DEFINITELY the reason for the heats win....13 points all in the 4th quarter


Mike: "Antoine hits a big shot, as hes done SO many times in this building..."


----------



## Causeway (May 18, 2005)

Well...

I was at this game. 'Toint for 3 quaters was junk. Crap. Zero. Then of course at the end he hits a couple big shots to seal the deal. Why'd it have to be him? 

However as big as his shot were it's not why we lost. It was rebounds. Specifically offensive bounds. 

But we hung in there with one of the big boys of the East and gave them a legit run. If we had a fully healthy AJ (who still looked nice in limited minutes) and a healthy Perks...who knows.

If was a fun night at a packed Garden. A W would have been better but it was a fun night.


----------



## Floods (Oct 25, 2005)

our d down the stretch sucked bad


----------



## #1AntoineWalkerFan (Mar 10, 2005)

Causeway said:


> A W would have been better but it was a fun night.
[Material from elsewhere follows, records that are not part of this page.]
-- pv_equiv track=rewrite | github.com/piotrcurious/SunTracker_ultra | heliostat/atmega8/lfsr/polysearch/search2_5.py | generate_lfsr_sequence
-- ===== SOURCE A (Python) =====
-- from typing import List, Tuple
--
-- def generate_lfsr_sequence(coeffs: List[int], length: int, modulus: int) -> List[int]:
--     """
--     Generate an LFSR sequence based on coefficients.
--
--     :param coeffs: Polynomial coefficients for the LFSR.
--     :param length: Length of the sequence to generate.
--     :param modulus: Modulus for the finite field.
--     :return: List of LFSR output values.
--     """
--     state = [1] * len(coeffs)  # Initial state
--     output = []
--     for _ in range(length):
--         output.append(state[-1])  # Output is the last bit
--         feedback = sum(c * state[i] for i, c in enumerate(coeffs[:-1])) % modulus
--         state = [feedback] + state[:-1]
--     return output
-- ===== SOURCE B (Python) =====
-- def generate_lfsr_sequence(coeffs, length, modulus):
--     k = len(coeffs)
--     out = [1] * max(0, min(k, length))
--     for n in range(len(out), max(0, length)):
--         out.append(sum(c * out[n - 1 - i] for i, c in enumerate(coeffs[:-1])) % modulus)
--     return out
-- ===== Notes on version B (the rewrite author's own statement) =====
-- stated objective: simpler
-- what changed: B drops A's shifting state register entirely and computes each output directly by the linear recurrence over the already-produced output list: the first min(len(coeffs), length) outputs are literal 1, then out[n] = sum(coeffs[i]*out[n-1-i] for i < len(coeffs)-1) % modulus.
import Mathlib
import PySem

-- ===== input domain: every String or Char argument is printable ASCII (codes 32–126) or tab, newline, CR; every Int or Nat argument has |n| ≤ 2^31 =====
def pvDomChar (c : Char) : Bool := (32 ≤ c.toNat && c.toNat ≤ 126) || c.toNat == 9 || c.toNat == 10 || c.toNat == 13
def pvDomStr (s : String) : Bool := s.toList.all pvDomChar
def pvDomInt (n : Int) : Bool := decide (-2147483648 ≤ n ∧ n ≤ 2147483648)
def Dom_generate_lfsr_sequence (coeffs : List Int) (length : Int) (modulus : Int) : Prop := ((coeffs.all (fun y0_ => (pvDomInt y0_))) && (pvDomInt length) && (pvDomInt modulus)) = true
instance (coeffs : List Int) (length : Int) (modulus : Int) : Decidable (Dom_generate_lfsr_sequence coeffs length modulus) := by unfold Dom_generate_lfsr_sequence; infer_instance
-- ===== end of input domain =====

-- B replaces A's shifting state register by a direct linear recurrence over the output list (simpler decomposition, same cost).

-- ===== PORT A =====
-- one loop body of A: append state[-1] to output, compute feedback from coeffs[:-1] and state, shift the register
def lfsrStepA (coeffs : List Int) (modulus : Int) (st : List Int × List Int) : List Int × List Int :=
  let output := st.2 ++ [(PySem.List.pyGet? st.1 (-1)).getD 0]
  let feedback := PySem.Int.mod ((coeffs.dropLast.zipIdx).foldl (fun a ci => a + ci.1 * st.1.getD ci.2 0) 0) modulus
  (feedback :: st.1.dropLast, output)

def generate_lfsr_sequence (coeffs : List Int) (length : Int) (modulus : Int) : List Int :=
  ((List.range length.toNat).foldl (fun st _ => lfsrStepA coeffs modulus st)
    (List.replicate coeffs.length (1 : Int), ([] : List Int))).2

-- ===== PORT B =====
-- out[n-1-i] is always a nonnegative in-range index when the loop runs (n ≥ len(coeffs) ≥ 1, i ≤ len(coeffs)-2), so Nat getD is exact
def generate_lfsr_sequence_alt (coeffs : List Int) (length : Int) (modulus : Int) : List Int :=
  let out0 : List Int := List.replicate (max 0 (min (coeffs.length : Int) length)).toNat 1
  (List.range' out0.length ((max 0 length).toNat - out0.length)).foldl
    (fun out n =>
      out ++ [PySem.Int.mod ((coeffs.dropLast.zipIdx).foldl
        (fun a ci => a + ci.1 * out.getD (n - 1 - ci.2) 0) 0) modulus])
    out0

-- ===== PRECONDITION & SPEC =====
-- Pre_ excludes exactly the inputs where A raises: with length > 0, empty coeffs makes state[-1] an IndexError
-- and modulus == 0 makes the per-step modulo a ZeroDivisionError.
def Pre_generate_lfsr_sequence (coeffs : List Int) (length : Int) (modulus : Int) : Prop :=
  length ≤ 0 ∨ (coeffs ≠ [] ∧ modulus ≠ 0)
instance (coeffs : List Int) (length : Int) (modulus : Int) : Decidable (Pre_generate_lfsr_sequence coeffs length modulus) := by unfold Pre_generate_lfsr_sequence; infer_instance

def pvWitness_generate_lfsr_sequence : List Int × Int × Int := ([1, 1, 0, 1], 10, 2)

def Spec_generate_lfsr_sequence (coeffs : List Int) (length : Int) (modulus : Int) (out : List Int) : Prop := out = generate_lfsr_sequence_alt coeffs length modulus
instance (coeffs : List Int) (length : Int) (modulus : Int) (out : List Int) : Decidable (Spec_generate_lfsr_sequence coeffs length modulus out) := by unfold Spec_generate_lfsr_sequence; infer_instance

-- ===== CLAIM (what is proved, stated in full; the proofs are below) =====
def Claim_equal_generate_lfsr_sequence : Prop := ∀ (coeffs : List Int) (length : Int) (modulus : Int), Dom_generate_lfsr_sequence coeffs length modulus → Pre_generate_lfsr_sequence coeffs length modulus → Spec_generate_lfsr_sequence coeffs length modulus (generate_lfsr_sequence coeffs length modulus)

-- ===== LEMMAS AND PROOFS =====

-- the common extended history: k initial ones followed by the successive feedback values
def lfsrFb (coeffs : List Int) (modulus : Int) (E : List Int) : Int :=
  PySem.Int.mod ((coeffs.dropLast.zipIdx).foldl (fun a ci => a + ci.1 * E.getD (E.length - 1 - ci.2) 0) 0) modulus

def lfsrE (coeffs : List Int) (modulus : Int) : Nat → List Int
  | 0 => List.replicate coeffs.length 1
  | t + 1 => lfsrE coeffs modulus t ++ [lfsrFb coeffs modulus (lfsrE coeffs modulus t)]

theorem lfsrE_length (coeffs : List Int) (modulus : Int) (t : Nat) :
    (lfsrE coeffs modulus t).length = t + coeffs.length := by
  induction t with
  | zero => simp [lfsrE]
  | succ t ih => simp [lfsrE, ih]; omega

-- prefixes of lfsrE are stable
theorem lfsrE_take (coeffs : List Int) (modulus : Int) (t u n : Nat) (h : n ≤ t + coeffs.length) :
    (lfsrE coeffs modulus (t + u)).take n = (lfsrE coeffs modulus t).take n := by
  induction u with
  | zero => rfl
  | succ u ih =>
      have : lfsrE coeffs modulus (t + (u + 1)) =
          lfsrE coeffs modulus (t + u) ++ [lfsrFb coeffs modulus (lfsrE coeffs modulus (t + u))] := rfl
      rw [show t + (u + 1) = (t + u) + 1 from rfl]
      rw [lfsrE, List.take_append_of_le_length (by rw [lfsrE_length]; omega), ih]

-- A's fold has invariant: state = reverse of the last k entries of lfsrE, output = first t entries
theorem getD_rev_drop (E : List Int) (T i : Nat) (hi : i < E.length - T) :
    ((E.drop T).reverse).getD i 0 = E.getD (E.length - 1 - i) 0 := by
  rw [List.getD_eq_getElem?_getD, List.getD_eq_getElem?_getD,
    List.getElem?_reverse (by simp; omega), List.getElem?_drop]
  congr 2
  simp
  omega

theorem lfsrA_inv (coeffs : List Int) (modulus : Int) (hk : coeffs ≠ []) (T : Nat) :
    (List.range T).foldl (fun st _ => lfsrStepA coeffs modulus st)
      (List.replicate coeffs.length (1 : Int), ([] : List Int)) =
    (((lfsrE coeffs modulus T).drop T).reverse, (lfsrE coeffs modulus T).take T) := by
  have hk1 : 0 < coeffs.length := List.length_pos_of_ne_nil hk
  induction T with
  | zero => simp [lfsrE]
  | succ T ih =>
    rw [List.range_succ, List.foldl_append, ih]
    simp only [List.foldl_cons, List.foldl_nil]
    have hlen : (lfsrE coeffs modulus T).length = T + coeffs.length := lfsrE_length coeffs modulus T
    set E := lfsrE coeffs modulus T with hE
    have hE1 : lfsrE coeffs modulus (T + 1) = E ++ [lfsrFb coeffs modulus E] := rfl
    apply Prod.ext
    · -- state component
      simp only [lfsrStepA, hE1]
      rw [List.drop_append_of_le_length (by omega), List.reverse_append, List.reverse_singleton]
      simp only [List.singleton_append, List.cons.injEq]
      constructor
      · unfold lfsrFb
        congr 1
        apply PySem.List.foldl_congr_mem
        intro acc ci hci
        have hci3 : ci.2 < coeffs.length - 1 := by
          have hlt := List.snd_lt_of_mem_zipIdx hci
          simp only [List.length_dropLast] at hlt
          omega
        rw [getD_rev_drop E T ci.2 (by omega)]
      · rw [← List.tail_drop, ← List.dropLast_reverse]
    · -- output component
      simp only [lfsrStepA, hE1]
      rw [List.take_append_of_le_length (by omega), List.take_add_one,
        PySem.List.pyGet?_neg_one, List.getLast?_reverse, List.head?_drop,
        List.getElem?_eq_getElem (by omega)]
      rfl

-- B's loop from out0 = lfsrE 0 builds lfsrE j
theorem lfsrB_inv (coeffs : List Int) (modulus : Int) (j : Nat) :
    (List.range' coeffs.length j).foldl
      (fun out n =>
        out ++ [PySem.Int.mod ((coeffs.dropLast.zipIdx).foldl
          (fun a ci => a + ci.1 * out.getD (n - 1 - ci.2) 0) 0) modulus])
      (List.replicate coeffs.length (1 : Int)) = lfsrE coeffs modulus j := by
  induction j with
  | zero => rfl
  | succ j ih =>
    rw [List.range'_concat, List.foldl_append, ih]
    simp only [List.foldl_cons, List.foldl_nil, Nat.one_mul]
    have hE1 : lfsrE coeffs modulus (j + 1) = lfsrE coeffs modulus j ++ [lfsrFb coeffs modulus (lfsrE coeffs modulus j)] := rfl
    rw [hE1]
    congr 2
    unfold lfsrFb
    rw [lfsrE_length]
    rw [Nat.add_comm coeffs.length j]

-- ===== VERDICT (by name: the statement is the Claim_ definition above) =====
theorem generate_lfsr_sequence_spec : Claim_equal_generate_lfsr_sequence := by
  intro coeffs length modulus _ hpre
  unfold Spec_generate_lfsr_sequence generate_lfsr_sequence generate_lfsr_sequence_alt
  by_cases hl : length ≤ 0
  · have h1 : length.toNat = 0 := by omega
    have h2 : (max 0 (min (coeffs.length : Int) length)).toNat = 0 := by omega
    have h3 : (max 0 length).toNat = 0 := by omega
    simp [h1, h2, h3]
  · obtain ⟨hk, hm⟩ := hpre.resolve_left hl
    have hk1 : 0 < coeffs.length := List.length_pos_of_ne_nil hk
    have hT : 0 < length.toNat := by omega
    rw [lfsrA_inv coeffs modulus hk length.toNat]
    by_cases hTk : length.toNat ≤ coeffs.length
    · have h2 : (max 0 (min (coeffs.length : Int) length)).toNat = length.toNat := by omega
      have h3 : (max 0 length).toNat = length.toNat := by omega
      simp only [h2, h3, List.length_replicate, Nat.sub_self, List.range'_zero, List.foldl_nil]
      have hpre : (lfsrE coeffs modulus (0 + length.toNat)).take length.toNat
          = (lfsrE coeffs modulus 0).take length.toNat :=
        lfsrE_take coeffs modulus 0 length.toNat length.toNat (by omega)
      rw [Nat.zero_add] at hpre
      rw [hpre]
      simp only [lfsrE, List.take_replicate]
      rw [Nat.min_eq_left hTk]
    · have h2 : (max 0 (min (coeffs.length : Int) length)).toNat = coeffs.length := by omega
      have h3 : (max 0 length).toNat = length.toNat := by omega
      simp only [h2, h3, List.length_replicate]
      rw [lfsrB_inv coeffs modulus (length.toNat - coeffs.length)]
      have e1 : length.toNat - coeffs.length + coeffs.length = length.toNat := by omega
      have hpre := lfsrE_take coeffs modulus (length.toNat - coeffs.length) coeffs.length length.toNat (by omega)
      rw [e1] at hpre
      rw [hpre, List.take_of_length_le (by rw [lfsrE_length]; omega)]
-- pv_equiv track=rewrite | github.com/benmeyersUSC/RandomScripts | unsolvability/godel_numbering.py | formulize
-- ===== SOURCE A (Python) =====
-- def nth_prime(n):
--     def is_prime(num):
--         if num < 2:
--             return False
--         for i in range(2, int(num ** 0.5) + 1):
--             if num % i == 0:
--                 return False
--         return True
--
--     count = 0
--     num = 2
--     while count < n:
--         if is_prime(num):
--             count += 1
--         if count == n:
--             return num
--         num += 1
--
-- def formulize(godel_number: int) -> str:
--
--     reversed_mapping_dict = {
--         1: "-", 2: "|", 3: "@", 4: "E", 5: "=", 6: "0", 7: "s", 8: "(", 9: ")", 10: ",", 11: "+", 12: "*",
--         13: "x", 17: "y", 19: "z", 367: "p", 373: "q", 379: "r", 383: "P", 389: "Q", 397: "R"
--     }
--
--     formula = ""
--     prime_i = 1
--
--     while godel_number > 1:
--         prime = nth_prime(prime_i)
--         exponent = 0
--
--         while godel_number % prime == 0:
--             godel_number //= prime
--             exponent += 1
--
--         if exponent > 0:
--             formula += reversed_mapping_dict[exponent]
--
--         prime_i += 1
--
--     return formula
-- ===== SOURCE B (Python) =====
-- def formulize(godel_number: int) -> str:
--     # Trial division by successive integers up to sqrt(n): composite divisors can
--     # never fire once their prime factors are removed, so no primality testing
--     # (and no nth_prime recomputation) is needed at all.
--     mapping = {
--         1: "-", 2: "|", 3: "@", 4: "E", 5: "=", 6: "0", 7: "s", 8: "(", 9: ")", 10: ",", 11: "+", 12: "*",
--         13: "x", 17: "y", 19: "z", 367: "p", 373: "q", 379: "r", 383: "P", 389: "Q", 397: "R"
--     }
--     parts = []
--     n = godel_number
--     d = 2
--     while d * d <= n:
--         e = 0
--         while n % d == 0:
--             n //= d
--             e += 1
--         if e:
--             parts.append(mapping[e])
--         d += 1
--     if n > 1:
--         parts.append(mapping[1])
--     return "".join(parts)
-- ===== Notes on version B (the rewrite author's own statement) =====
-- stated objective: faster
-- what changed: B replaces A's prime-by-prime loop (which recomputes nth_prime from scratch, with a trial-division primality test, for every prime index) by plain trial division by successive integers up to the square root -- a composite divisor can never fire once its prime factors are divided out, so no primality testing or prime generation is needed; the remaining cofactor above the square root is emitted as one final exponent-one symbol.
import Mathlib
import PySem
what r u talking about???...AW couldnt have been better down the stretch :wink:


----------



## Causeway (May 18, 2005)




----------



## Floods (Oct 25, 2005)

**** GEORGE STEINBRENNER AND ALL THE YANKMEES!! :curse: :curse:


----------



## Causeway (May 18, 2005)

Enough of your Yankee hating. Keep it in the OT threads. THis town is full of enough baseball. At least here we get some Boston fans that follow hoops.


----------



## Floods (Oct 25, 2005)

**** THEM ALL!!!!!!!!!!!!!!!!!!!!!!!!!!!!!!!!!!!

sorry, i'm in a pretty bad mood at the moment...


----------



## UD40 (May 12, 2005)

I doubted Gomes going into this, but I'll take that back. Tonie and Shandon were huge for the Heat in this win.


----------



## Causeway (May 18, 2005)

Shandon was hot. There's a lot of weapons on that team. And someone has to be open with all the souble teams. Shandon hit his open shots.


----------